BRICS and the Perceptions of Emerging Great Powers

Since Jim O'Neill's original economic conceptualization of BRIC in 2001, numerous critics have questioned the appropriateness of Brazil and Russia as continuing members of the group. O'Neill himself, suggests that the addition of Brazil to the economic grouping was originally questionable (O'Neill, 2011: 22), but was soon proven to be justified by the country's rapid and multifaceted economic growth.15 It is true that an economic panic in Russia in 1998 moved pointedly to Brazil in 1999, and both countries appeared vulnerable to the point of possible bankruptcy. However, by 2001 the economies of both countries had formally recovered and were growing impressively. O'Neill's empirical data looked sound at the time, and despite his doubts about the inclusion of Brazil, were proven to be right.

It was in 2006, however, and the first formal meeting of the four BRIC foreign ministers in New York, that a wide gulf emerged between the identity of the original economic grouping, BRIC, based as it was purely on economic performance, and a resultant political organization, what was to become BRICS by 2010. As dynamic economic powers, there is no doubt that China, Brazil, Russia and India occupy major positions in the world economic hierarchy, with China ranking second in the world in GDP, Brazil recently having overtaken the UK as sixth in GDP, Russia, primarily because of its oil and gas revenues, retaining ninth position in GDP, and India at eleventh.
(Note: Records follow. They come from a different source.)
-- pv_equiv track=rewrite | github.com/aisspr/leetcode | GCA/q3.py | restaurantGuestList
-- ===== SOURCE A (Python) =====
-- def restaurantGuestList(orders):
--     from collections import Counter
--
--     dish_cnt = Counter()
--
--     for order in orders:
--         for dish, quantity in order:
--             dish_cnt[dish] += quantity
--     if not dish_cnt:
--         return []
--
--     max_quantity = max(dish_cnt.values())
--
--     result = [dish for dish, cnt in dish_cnt.items() if cnt == max_quantity]
--     result.sort()
--     return result
-- ===== SOURCE B (Python) =====
-- def restaurantGuestList(orders):
--     pairs = [p for order in orders for p in order]
--     if not pairs:
--         return []
--
--     def total(d):
--         return sum(q for name, q in pairs if name == d)
--
--     best = max(total(name) for name, _ in pairs)
--     return sorted({name for name, _ in pairs if total(name) == best})
-- ===== Notes on version B (the rewrite author's own statement) =====
-- stated objective: alternative
-- what changed: Drops the Counter/dict entirely: B flattens the orders once and, for each pair, recomputes that dish's total by scanning all pairs (brute-force O(n^2) totals), takes the max of those per-pair totals, and returns the sorted set of names whose rescanned total equals it.
import Mathlib
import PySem

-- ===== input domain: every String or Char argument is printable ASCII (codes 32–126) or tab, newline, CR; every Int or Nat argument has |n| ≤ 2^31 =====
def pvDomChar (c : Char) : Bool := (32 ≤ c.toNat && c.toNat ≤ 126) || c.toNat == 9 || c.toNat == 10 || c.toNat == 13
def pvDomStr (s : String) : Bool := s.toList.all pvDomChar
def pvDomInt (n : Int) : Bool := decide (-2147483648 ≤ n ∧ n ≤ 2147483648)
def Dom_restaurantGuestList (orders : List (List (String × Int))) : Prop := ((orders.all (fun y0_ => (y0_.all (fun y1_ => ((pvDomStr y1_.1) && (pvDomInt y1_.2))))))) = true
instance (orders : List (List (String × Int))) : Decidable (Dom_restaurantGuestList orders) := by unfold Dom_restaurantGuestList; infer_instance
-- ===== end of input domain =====

-- B drops the Counter entirely: it flattens the orders once, recomputes each dish's total
-- by a full scan of the flattened pairs (brute force, slower on big inputs), and returns
-- the sorted set of names whose total equals the max; same return value as A.

-- ===== PORT A =====
def restaurantGuestList (orders : List (List (String × Int))) : List String :=
  let dish_cnt : PySem.Dict String Int :=
    orders.foldl (fun d order =>
      order.foldl (fun d dq => d.modify dq.1 0 (· + dq.2)) d) PySem.Dict.empty
  if dish_cnt.items = [] then []
  else
    match PySem.List.max? dish_cnt.values (fun v => v) with
    | none => []
    | some m =>
        PySem.List.sorted ((dish_cnt.items.filter (fun p => p.2 == m)).map (fun p => p.1))
          (fun s => s) false

-- ===== PORT B =====
-- B's helper `total(d)`: sum of the quantities of dish d over the flattened pairs
def rgTotal (pairs : List (String × Int)) (d : String) : Int :=
  ((pairs.filter (fun p => p.1 == d)).map (fun p => p.2)).sum

def restaurantGuestList_alt (orders : List (List (String × Int))) : List String :=
  let pairs : List (String × Int) := orders.flatMap (fun order => order)
  if pairs = [] then []
  else
    match PySem.List.max? (pairs.map (fun p => rgTotal pairs p.1)) (fun v => v) with
    | none => []  -- unreachable: pairs ≠ []
    | some best =>
        PySem.List.sorted
          (PySem.Set.ofList ((pairs.filter (fun p => rgTotal pairs p.1 == best)).map (fun p => p.1)))
          (fun s => s) false

-- ===== PRECONDITION & SPEC =====
def Spec_restaurantGuestList (orders : List (List (String × Int))) (out : List String) : Prop := out = restaurantGuestList_alt orders
instance (orders : List (List (String × Int))) (out : List String) : Decidable (Spec_restaurantGuestList orders out) := by unfold Spec_restaurantGuestList; infer_instance

-- ===== CLAIM (what is proved, stated in full; the proofs are below) =====
def Claim_equal_restaurantGuestList : Prop := ∀ (orders : List (List (String × Int))), Dom_restaurantGuestList orders → Spec_restaurantGuestList orders (restaurantGuestList orders)

-- ===== LEMMAS AND PROOFS =====

-- the counting dict's value at k is B's brute-force total
theorem rgGetD (l : List (String × Int)) (d : PySem.Dict String Int) (k : String) :
    (l.foldl (fun d p => d.modify p.1 0 (· + p.2)) d).getD k 0 = d.getD k 0 + rgTotal l k := by
  induction l generalizing d with
  | nil => simp [rgTotal]
  | cons p t ih =>
    simp only [List.foldl_cons, ih, rgTotal, List.filter_cons]
    rw [PySem.Dict.getD_modify]
    by_cases h : k = p.1
    · simp [h]; ring
    · have h' : ¬ (p.1 == k) = true := by simpa using fun he => h he.symm
      simp [h, h']

-- max over a list of Ints (identity key) depends only on membership
theorem rgMaxCongr (xs ys : List Int) (h : ∀ x, x ∈ xs ↔ x ∈ ys) :
    PySem.List.max? xs (fun v => v) = PySem.List.max? ys (fun v => v) := by
  cases hx : PySem.List.max? xs (fun v => v) with
  | none =>
    have : xs = [] := (PySem.List.max?_eq_none_iff _ _).mp hx
    have hys : ys = [] := by
      cases ys with
      | nil => rfl
      | cons y t => exact absurd ((h y).mpr (by simp)) (by simp [this])
    rw [hys]
    exact ((PySem.List.max?_eq_none_iff _ _).mpr rfl).symm
  | some m =>
    cases hy : PySem.List.max? ys (fun v => v) with
    | none =>
      have hy' : ys = [] := (PySem.List.max?_eq_none_iff _ _).mp hy
      have hm : m ∈ xs := PySem.List.max?_mem hx
      exact absurd ((h m).mp hm) (by simp [hy'])
    | some m' =>
      have h1 : m ≤ m' := PySem.List.max?_isMax hy m ((h m).mp (PySem.List.max?_mem hx))
      have h2 : m' ≤ m := PySem.List.max?_isMax hx m' ((h m').mpr (PySem.List.max?_mem hy))
      exact congrArg some (le_antisymm h1 h2)

-- ===== VERDICT (by name: the statement is the Claim_ definition above) =====
theorem restaurantGuestList_spec : Claim_equal_restaurantGuestList := by
  intro orders _
  unfold Spec_restaurantGuestList restaurantGuestList restaurantGuestList_alt
  set pairs : List (String × Int) := orders.flatMap (fun order => order) with hpairs
  -- A's double loop over orders is the single loop over the flattened pairs
  have hfold :
      orders.foldl (fun d order =>
        order.foldl (fun d dq => d.modify dq.1 0 (· + dq.2)) d) PySem.Dict.empty
      = pairs.foldl (fun d p => d.modify p.1 0 (· + p.2)) PySem.Dict.empty := by
    rw [hpairs, List.flatMap_def, List.foldl_flatten, List.foldl_map]
  set dcnt := pairs.foldl (fun d p => d.modify p.1 0 (· + p.2)) PySem.Dict.empty with hd
  rw [hfold]
  have hkeys : dcnt.keys = PySem.Set.ofList (pairs.map (fun p => p.1)) := by
    rw [hd, PySem.Dict.keys_foldl_modify_key]
    simp [PySem.Set.update, PySem.Set.ofList_eq_foldl, PySem.Dict.keys_empty]
  have hnd : dcnt.keys.Nodup := hkeys ▸ PySem.Set.nodup_ofList _
  have hgetD : ∀ k, dcnt.getD k 0 = rgTotal pairs k := by
    intro k; rw [hd, rgGetD]; simp [PySem.Dict.getD_empty]
  by_cases hnil : pairs = []
  · have hkeysnil : dcnt.keys = [] := by simp [hkeys, hnil, PySem.Set.ofList]
    have : dcnt.items = [] := by
      have := hkeysnil
      simpa [PySem.Dict.keys, List.map_eq_nil_iff] using this
    simp [this, hnil]
  · -- both branches are in the nonempty case
    have hitems : dcnt.items ≠ [] := by
      intro h
      have : dcnt.keys = [] := by simp [PySem.Dict.keys, h]
      rw [hkeys] at this
      rcases List.exists_mem_of_ne_nil _ hnil with ⟨p, hp⟩
      have : p.1 ∈ PySem.Set.ofList (pairs.map (fun q => q.1)) := by
        rw [PySem.Set.mem_ofList]; exact List.mem_map_of_mem hp
      simp_all
    rw [if_neg hitems, if_neg hnil]
    -- the two maxima agree
    have hvals : dcnt.values = dcnt.keys.map (fun k => dcnt.getD k 0) :=
      PySem.Dict.values_eq_map_keys dcnt hnd 0
    have hmax : PySem.List.max? dcnt.values (fun v => v)
        = PySem.List.max? (pairs.map (fun p => rgTotal pairs p.1)) (fun v => v) := by
      apply rgMaxCongr
      intro x
      constructor
      · intro hx
        rw [hvals, hkeys] at hx
        rcases List.mem_map.mp hx with ⟨k, hk, hkx⟩
        rw [PySem.Set.mem_ofList] at hk
        rcases List.mem_map.mp hk with ⟨p, hp, hpk⟩
        exact List.mem_map.mpr ⟨p, hp, by rw [hpk]; rw [← hkx, hgetD k]⟩
      · intro hx
        rcases List.mem_map.mp hx with ⟨p, hp, hpx⟩
        rw [hvals, hkeys]
        refine List.mem_map.mpr ⟨p.1, ?_, by rw [hgetD, hpx]⟩
        rw [PySem.Set.mem_ofList]; exact List.mem_map_of_mem hp
    rw [hmax]
    cases hm : PySem.List.max? (pairs.map (fun p => rgTotal pairs p.1)) (fun v => v) with
    | none =>
      exact absurd ((PySem.List.max?_eq_none_iff _ _).mp hm) (by simp [hnil])
    | some m =>
      -- the two selected name lists are nodup permutations of each other; both sides sort them
      apply PySem.List.sorted_eq_sorted_of_perm _ _ _ (fun a b h => h)
      rw [List.perm_ext_iff_of_nodup]
      · intro k
        have hA : k ∈ (dcnt.items.filter (fun p => p.2 == m)).map (fun p => p.1)
            ↔ k ∈ pairs.map (fun p => p.1) ∧ rgTotal pairs k = m := by
          rw [PySem.Dict.items_eq_map_keys dcnt hnd 0]
          constructor
          · intro hk
            rcases List.mem_map.mp hk with ⟨q, hq, hq1⟩
            rcases List.mem_filter.mp hq with ⟨hq2, hq3⟩
            rcases List.mem_map.mp hq2 with ⟨k', hk', hk'q⟩
            rw [← hk'q] at hq1 hq3
            simp only at hq1 hq3
            subst hq1
            rw [hkeys, PySem.Set.mem_ofList] at hk'
            exact ⟨hk', by simpa [hgetD] using hq3⟩
          · intro ⟨hk1, hk2⟩
            refine List.mem_map.mpr ⟨(k, dcnt.getD k 0), List.mem_filter.mpr ⟨?_, ?_⟩, rfl⟩
            · exact List.mem_map.mpr ⟨k, by rw [hkeys, PySem.Set.mem_ofList]; exact hk1, rfl⟩
            · simpa [hgetD] using hk2
        have hB : k ∈ PySem.Set.ofList
              ((pairs.filter (fun p => rgTotal pairs p.1 == m)).map (fun p => p.1))
            ↔ k ∈ pairs.map (fun p => p.1) ∧ rgTotal pairs k = m := by
          rw [PySem.Set.mem_ofList]
          constructor
          · intro hk
            rcases List.mem_map.mp hk with ⟨p, hp, hp1⟩
            rcases List.mem_filter.mp hp with ⟨hp2, hp3⟩
            rw [← hp1]
            exact ⟨List.mem_map_of_mem hp2, by simpa using hp3⟩
          · intro ⟨hk1, hk2⟩
            rcases List.mem_map.mp hk1 with ⟨p, hp, hp1⟩
            refine List.mem_map.mpr ⟨p, List.mem_filter.mpr ⟨hp, ?_⟩, hp1⟩
            simp [hp1, hk2]
        rw [hA, hB]
      · -- A's selection is a sublist of the nodup keys list
        have hsub : List.Sublist ((dcnt.items.filter (fun p => p.2 == m)).map (fun p => p.1))
            (dcnt.items.map (fun p => p.1)) :=
          List.filter_sublist.map _
        exact hsub.nodup hnd
      · exact PySem.Set.nodup_ofList _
Mostly because of petroleum-based exports, Russia has remained an economic giant,16 but is unlike the more diversified economies

of Brazil, India, and China. South Africa's far smaller economy explains its exclusion from O'Neill's original list.17 Economically, the five countries have about one-fifth of the global GDP in April, 2012, but perhaps more significantly, all five countries fit the profile of middle-range and regionally hegemonic powers.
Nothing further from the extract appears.